Когда я заговорил об Августе с Билли Муром, он был потрясен.

— Быть не может, — сказал он. — Да провалиться мне на этом месте, нет у нас здесь никакой женщины. Не иначе, как ты снова взялся россказнями воду мутить.

И хотя он при этом посмеивался, вид у него был хитрый, как у Эбенезера Фрая на ярмарке, когда он подозревает, что его хотят одурачить.

— Думай что хочешь, — говорю я. — А я что знаю, то знаю. И все.

За спиной у нас, за низким верстаком, работал — или прикидывался, будто работает, — Уилкинс, скрючившись, как обезьяна, чуть не уткнув лицо в расползшиеся пружины. С каждым днем, что он трудился над этими развинченными частями, они все меньше походили на часы, но и ни на что другое похожими не становились.

— И капитан, ты говоришь, утверждает, будто это его дочь? — переспрашивает Билли Мур.

— Так он ее представил, — отвечаю и знай себе навожу блеск на свои штиблеты.

— Ну, лопни мои глаза, — бормочет он и трясет головой, не переставая ухмыляться.

Он окликает Уилкинса — можно подумать, будто они закадычные друзья:

— Слыхал, Уилкинс, что наш пират теперь выдумал?

Уилкинс подымает от верстака злобную жабью рожу, жабий рот приоткрыт, глазки — как фонарики за шторками.

— У, он хитер, наш Джонатан Апчерч, — говорит Уилкинс и подмигивает мне.

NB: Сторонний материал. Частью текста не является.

def pvBody (cs : List Char) : List Char :=
  match PySem.List.index? cs '"' with
  | none => cs        -- unreachable inside the loop (K ≥ 1 ⇒ '"' ∈ cs; Python would raise ValueError)
  | some start =>
    -- S.index('"', start + 1): first index ≥ start+1 holding '"'
    match (PySem.List.index? (cs.drop (start + 1)) '"').map (· + (start + 1)) with
    | none => cs      -- unreachable likewise
    | some stop =>
      (PySem.List.pyRange (start : Int) ((stop : Int) + 1) 1).foldl pvStep cs

def replace_comma (S : String) : String :=
  let cs := S.toList
  let K : Int := PySem.Int.floordiv ((PySem.List.count cs '"' : Nat) : Int) 2
  String.ofList ((PySem.List.pyRange 1 (K + 1) 1).foldl (fun cs _ => pvBody cs) cs)

-- ===== PORT B =====
def replace_comma_alt (S : String) : String :=
  let cs := S.toList
  let start := PySem.Chars.find cs ['"']
  if start = -1 then S
  else
    let stop := PySem.Chars.findFrom cs ['"'] (start + 1) none
    if stop = -1 then S
    else
      String.ofList (PySem.List.slice cs none (some start)
        ++ (PySem.List.slice cs (some start) (some (stop + 1))).map
             (fun c => if c = ',' then '.' else c)
        ++ PySem.List.slice cs (some (stop + 1)) none)

-- ===== PRECONDITION & SPEC =====
def Spec_replace_comma (S : String) (out : String) : Prop := out = replace_comma_alt S
instance (S : String) (out : String) : Decidable (Spec_replace_comma S out) := by unfold Spec_replace_comma; infer_instance

-- ===== CLAIM (what is proved, stated in full; the proofs are below) =====
def Claim_equal_replace_comma : Prop := ∀ (S : String), Dom_replace_comma S → Spec_replace_comma S (replace_comma S)

-- ===== LEMMAS AND PROOFS =====

/-- ',' ↦ '.', everything else unchanged (the transformation both programs apply in the quoted region). -/
def pvR (c : Char) : Char := if c = ',' then '.' else c

theorem pvR_quote : pvR '"' = '"' := by decide

theorem pvR_idem (c : Char) : pvR (pvR c) = pvR c := by
  unfold pvR; split_ifs with h1 h2 <;> simp_all

theorem pvR_eq_quote_iff (c : Char) : pvR c = '"' ↔ c = '"' := by
  unfold pvR; split_ifs with h <;> simp_all

theorem pvStep_eq (cs : List Char) (j : Nat) (h : j < cs.length) :
    pvStep cs (j : Int) = cs.set j (pvR cs[j]) := by
  unfold pvStep pvR
  rw [PySem.List.pyGetD_eq_getElem _ _ (by omega) (by exact_mod_cast h),
      PySem.List.pySetD_of_nonneg _ _ (by omega)]
  simp only [Int.toNat_natCast]
  split_ifs with hc <;> simp

/-- A's inner loop over range(a, a+n) maps pvR over the segment [a, a+n). -/
theorem foldl_pvStep_seg (n : Nat) : ∀ (a : Nat) (cs : List Char), a + n ≤ cs.length →
    (PySem.List.pyRange (a : Int) ((a : Int) + (n : Int)) 1).foldl pvStep cs
      = cs.take a ++ ((cs.drop a).take n).map pvR ++ cs.drop (a + n) := by
  induction n with
  | zero => intro a cs _; simp
  | succ n ih =>
    intro a cs h
    have ha : a < cs.length := by omega
    rw [PySem.List.pyRange_one_cons (by omega)]
    have h1 : ((a : Int) + 1) = ((a + 1 : Nat) : Int) := by push_cast; ring
    have h2 : ((a : Int) + ((n + 1 : Nat) : Int)) = ((a + 1 : Nat) : Int) + (n : Int) := by
      push_cast; ring
    rw [List.foldl_cons, h1, h2, pvStep_eq cs a ha,
        ih (a + 1) (cs.set a (pvR cs[a])) (by simp; omega)]
    rw [List.set_eq_take_append_cons_drop, if_pos ha]
    have hta : (cs.take a).length = a := by simp; omega
    conv_rhs => rw [List.drop_eq_getElem_cons ha]
    have d1 : List.drop (a + 1) (cs.take a) = [] := List.drop_eq_nil_of_le (by rw [hta]; omega)
    have d2 : List.drop (a + 1 + n) (cs.take a) = [] := List.drop_eq_nil_of_le (by rw [hta]; omega)
    rw [List.take_append, List.drop_append, List.drop_append, hta, List.take_take, d1, d2]
    have e1 : a + 1 - a = 1 := by omega
    have e2 : a + 1 + n - a = n + 1 := by omega
    have e3 : min (a + 1) a = a := by omega
    rw [e1, e2, e3]
    simp [List.drop_drop]
    rw [show a + (n + 1) = a + 1 + n from by omega]
    conv_rhs => rw [List.drop_eq_getElem_cons (by simpa using ha), List.take_succ_cons]
    simp

/-- A fold with a body that ignores the index fixes any fixpoint. -/
theorem foldl_fix {α β : Type} (g : α → β → α) (s : α) (hs : ∀ b, g s b = s) :
    ∀ (l : List β), l.foldl g s = s := by
  intro l; induction l with
  | nil => rfl
  | cons x xs ih => rw [List.foldl_cons, hs x, ih]

theorem singleton_infix_iff (c : Char) (l : List Char) : [c] <:+: l ↔ c ∈ l := by
  constructor
  · rintro ⟨s, t, rfl⟩; simp
  · intro h
    obtain ⟨s, t, rfl⟩ := List.append_of_mem h
    exact ⟨s, t, by simp⟩

/-- Split a list at the first occurrence of c. -/
theorem first_split {c : Char} {l : List Char} (h : c ∈ l) :
    ∃ p t, l = p ++ c :: t ∧ c ∉ p := by
  induction l with
  | nil => simp at h
  | cons x xs ih =>
    by_cases hx : x = c
    · exact ⟨[], xs, by simp [hx], by simp⟩
    · obtain ⟨p, t, rfl, hp⟩ := ih (by simp at h; tauto)
      exact ⟨x :: p, t, by simp, by simp [hp, Ne.symm, hx]⟩

/-- Every char list has no quote, exactly one quote, or a first pair of quotes. -/
theorem quote_trichotomy (l : List Char) :
    '"' ∉ l ∨ (∃ p t, l = p ++ '"' :: t ∧ '"' ∉ p ∧ '"' ∉ t)
      ∨ (∃ p m t, l = p ++ '"' :: m ++ '"' :: t ∧ '"' ∉ p ∧ '"' ∉ m) := by
  by_cases h : '"' ∈ l
  · obtain ⟨p, t, rfl, hp⟩ := first_split h
    by_cases ht : '"' ∈ t
    · obtain ⟨m, t', rfl, hm⟩ := first_split ht
      exact Or.inr (Or.inr ⟨p, m, t', by simp, hp, hm⟩)
    · exact Or.inr (Or.inl ⟨p, t, rfl, hp, ht⟩)
  · exact Or.inl h

theorem find_first (p t : List Char) (hp : '"' ∉ p) :
    PySem.Chars.find (p ++ '"' :: t) ['"'] = (p.length : Int) := by
  set cs := p ++ '"' :: t with hcs
  have hinf : ['"'] <:+: cs := ⟨p, t, by rw [hcs]; simp⟩
  have hne : PySem.Chars.find cs ['"'] ≠ -1 := by
    rw [Ne, PySem.Chars.find_eq_neg_one_iff]; exact not_not_intro hinf
  have h0 : 0 ≤ PySem.Chars.find cs ['"'] := (PySem.Chars.find_nonneg_iff cs ['"']).mpr hinf
  have hspec := PySem.Chars.findFrom_natCast_spec cs ['"'] 0 (Nat.zero_le _)
    (by rw [Nat.cast_zero, PySem.Chars.findFrom_zero]; exact hne)
  rw [Nat.cast_zero, PySem.Chars.findFrom_zero] at hspec
  obtain ⟨-, hpre, hmin⟩ := hspec
  set f := (PySem.Chars.find cs ['"']).toNat with hf
  have hle : f ≤ p.length := by
    by_contra hlt
    exact hmin p.length (Nat.zero_le _) (by omega)
      ⟨t, by rw [hcs, List.drop_left]; rfl⟩
  have hge : ¬ (f < p.length) := by
    intro hlt
    obtain ⟨r, hr⟩ := hpre
    have hdrop : List.drop f cs = p.drop f ++ '"' :: t := by
      rw [hcs, List.drop_append, Nat.sub_eq_zero_of_le (le_of_lt hlt), List.drop_zero]
    rw [hdrop] at hr
    have hnn : p.drop f ≠ [] := by simp; omega
    obtain ⟨x, xs, hx⟩ := List.exists_cons_of_ne_nil hnn
    rw [hx] at hr
    have hx' : x = '"' := by simpa using congrArg List.head? hr.symm
    have hxp : x ∈ p := by
      have : x ∈ List.drop f p := by rw [hx]; exact List.mem_cons_self
      exact List.drop_subset f p this
    exact hp (hx' ▸ hxp)
  have : f = p.length := by omega
  rw [← Int.toNat_of_nonneg h0, ← hf, this]

/-- index? at the first quote. -/
theorem index?_first (p t : List Char) (hp : '"' ∉ p) :
    PySem.List.index? (p ++ '"' :: t) '"' = some p.length := by
  rw [PySem.List.index?_eq_some_iff]
  exact ⟨p, t, rfl, rfl, hp⟩

/-- A's outer-loop body rewrites the first quoted region. -/
theorem pvBody_eval (p m t : List Char) (hp : '"' ∉ p) (hm : '"' ∉ m) :
    pvBody (p ++ '"' :: (m ++ '"' :: t)) = p ++ '"' :: (m.map pvR ++ '"' :: t) := by
  have hdrop : (p ++ '"' :: (m ++ '"' :: t)).drop (p.length + 1) = m ++ '"' :: t := by
    rw [show p ++ '"' :: (m ++ '"' :: t) = (p ++ ['"']) ++ (m ++ '"' :: t) from by simp,
        show p.length + 1 = (p ++ ['"']).length from by simp, List.drop_left]
  unfold pvBody
  rw [index?_first p (m ++ '"' :: t) hp]
  dsimp only
  rw [hdrop, index?_first m t hm]
  simp only [Option.map_some]
  have hb : ((m.length + (p.length + 1) : Nat) : Int) + 1
      = ((p.length : Nat) : Int) + ((m.length + 2 : Nat) : Int) := by push_cast; ring
  rw [hb, foldl_pvStep_seg (m.length + 2) p.length _ (by simp)]
  rw [List.take_left' rfl]
  have hd : (p ++ '"' :: (m ++ '"' :: t)).drop p.length = '"' :: (m ++ '"' :: t) :=
    List.drop_left' rfl
  rw [hd]
  have hd2 : (p ++ '"' :: (m ++ '"' :: t)).drop (p.length + (m.length + 2)) = t := by
    rw [show p ++ '"' :: (m ++ '"' :: t) = (p ++ '"' :: (m ++ ['"'])) ++ t from by simp,
        show p.length + (m.length + 2) = (p ++ '"' :: (m ++ ['"'])).length from by simp,
        List.drop_left]
  rw [hd2]
  have ht : ('"' :: (m ++ '"' :: t)).take (m.length + 2) = '"' :: (m ++ ['"']) := by
    rw [show ('"' :: (m ++ '"' :: t)) = ('"' :: (m ++ ['"'])) ++ t from by simp,
        show m.length + 2 = ('"' :: (m ++ ['"'])).length from by simp, List.take_left]
  rw [ht]
  simp [pvR_quote]

theorem portA_two (S : String) (p m t : List Char) (hS : S.toList = p ++ '"' :: m ++ '"' :: t)
    (hp : '"' ∉ p) (hm : '"' ∉ m) :
    replace_comma S = String.ofList (p ++ '"' :: m.map pvR ++ '"' :: t) := by
  have hS' : S.toList = p ++ '"' :: (m ++ '"' :: t) := by rw [hS]; simp
  have hmp : '"' ∉ m.map pvR := by
    intro hmem
    obtain ⟨c, hc, hcq⟩ := List.mem_map.mp hmem
    exact hm ((pvR_eq_quote_iff c).mp hcq ▸ hc)
  have hfix : pvBody (p ++ '"' :: (m.map pvR ++ '"' :: t)) = p ++ '"' :: (m.map pvR ++ '"' :: t) := by
    rw [pvBody_eval p (m.map pvR) t hp hmp]
    congr 3
    rw [List.map_map]
    exact List.map_congr_left (fun c _ => pvR_idem c)
  have hcnt : PySem.List.count (p ++ '"' :: (m ++ '"' :: t)) '"' = t.count '"' + 2 := by
    rw [PySem.List.count_eq]
    simp [List.count_append, List.count_eq_zero.mpr hp, List.count_eq_zero.mpr hm]
  unfold replace_comma
  simp only [hS', hcnt]
  have hfd : PySem.Int.floordiv ((t.count '"' + 2 : Nat) : Int) 2
      = (((t.count '"' + 2) / 2 : Nat) : Int) := by
    exact_mod_cast PySem.Int.floordiv_natCast (t.count '"' + 2) 2
  have hq : 1 ≤ (t.count '"' + 2) / 2 := by omega
  rw [hfd, PySem.List.pyRange_one_cons (by push_cast; omega), List.foldl_cons]
  rw [pvBody_eval p m t hp hm, foldl_fix _ _ (fun _ => hfix)]
  congr 1
  simp

theorem portB_two (S : String) (p m t : List Char) (hS : S.toList = p ++ '"' :: m ++ '"' :: t)
    (hp : '"' ∉ p) (hm : '"' ∉ m) :
    replace_comma_alt S = String.ofList (p ++ '"' :: m.map pvR ++ '"' :: t) := by
  have hS' : S.toList = p ++ '"' :: (m ++ '"' :: t) := by rw [hS]; simp
  have hfind : PySem.Chars.find S.toList ['"'] = (p.length : Int) := by
    rw [hS']; exact find_first p (m ++ '"' :: t) hp
  have hdrop : S.toList.drop (p.length + 1) = m ++ '"' :: t := by
    rw [hS', show p ++ '"' :: (m ++ '"' :: t) = (p ++ ['"']) ++ (m ++ '"' :: t) from by simp,
        show p.length + 1 = (p ++ ['"']).length from by simp, List.drop_left]
  have hlen : p.length + 1 ≤ S.toList.length := by simp [hS']
  have hff : PySem.Chars.findFrom S.toList ['"'] ((p.length : Int) + 1) none
      = ((p.length + 1 + m.length : Nat) : Int) := by
    rw [show ((p.length : Int) + 1) = ((p.length + 1 : Nat) : Int) from by push_cast; ring,
        PySem.Chars.findFrom_natCast _ _ _ hlen, hdrop, find_first m t hm,
        if_neg (by omega)]
    push_cast; ring
  unfold replace_comma_alt
  simp only [hfind, hff]
  rw [if_neg (by omega), if_neg (by omega)]
  rw [show ((p.length + 1 + m.length : Nat) : Int) + 1 = ((p.length + m.length + 2 : Nat) : Int)
        from by push_cast; ring]
  rw [PySem.List.slice_to_natCast, PySem.List.slice_natCast, PySem.List.slice_from_natCast]
  rw [show (fun c => if c = ',' then '.' else c) = pvR from rfl]
  rw [hS']
  rw [List.take_left' rfl, List.drop_left' rfl]
  have hd2 : (p ++ '"' :: (m ++ '"' :: t)).drop (p.length + m.length + 2) = t := by
    rw [show p ++ '"' :: (m ++ '"' :: t) = (p ++ '"' :: (m ++ ['"'])) ++ t from by simp,
        show p.length + m.length + 2 = (p ++ '"' :: (m ++ ['"'])).length from by simp; omega,
        List.drop_left]
  have ht : ('"' :: (m ++ '"' :: t)).take (p.length + m.length + 2 - p.length) = '"' :: (m ++ ['"']) := by
    rw [show p.length + m.length + 2 - p.length = m.length + 2 from by omega,
        show ('"' :: (m ++ '"' :: t)) = ('"' :: (m ++ ['"'])) ++ t from by simp,
        show m.length + 2 = ('"' :: (m ++ ['"'])).length from by simp, List.take_left]
  rw [hd2, ht]
  congr 1
  simp [pvR_quote]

Отверткой для крохотных, как блошиные гниды, винтиков служит ему обоюдоострый шестидюймовый кинжал, и он лежит в его лапе легкий как перышко. — Он добром не кончит, помяните мое слово. — И Уилкинс подмигивает мне еще раз. — Не иначе, как он затеял какое-то мошенничество, или же я — не я, а криволапый альбатрос.

— Опиши нам, какая она из себя, — говорит Билли Мур.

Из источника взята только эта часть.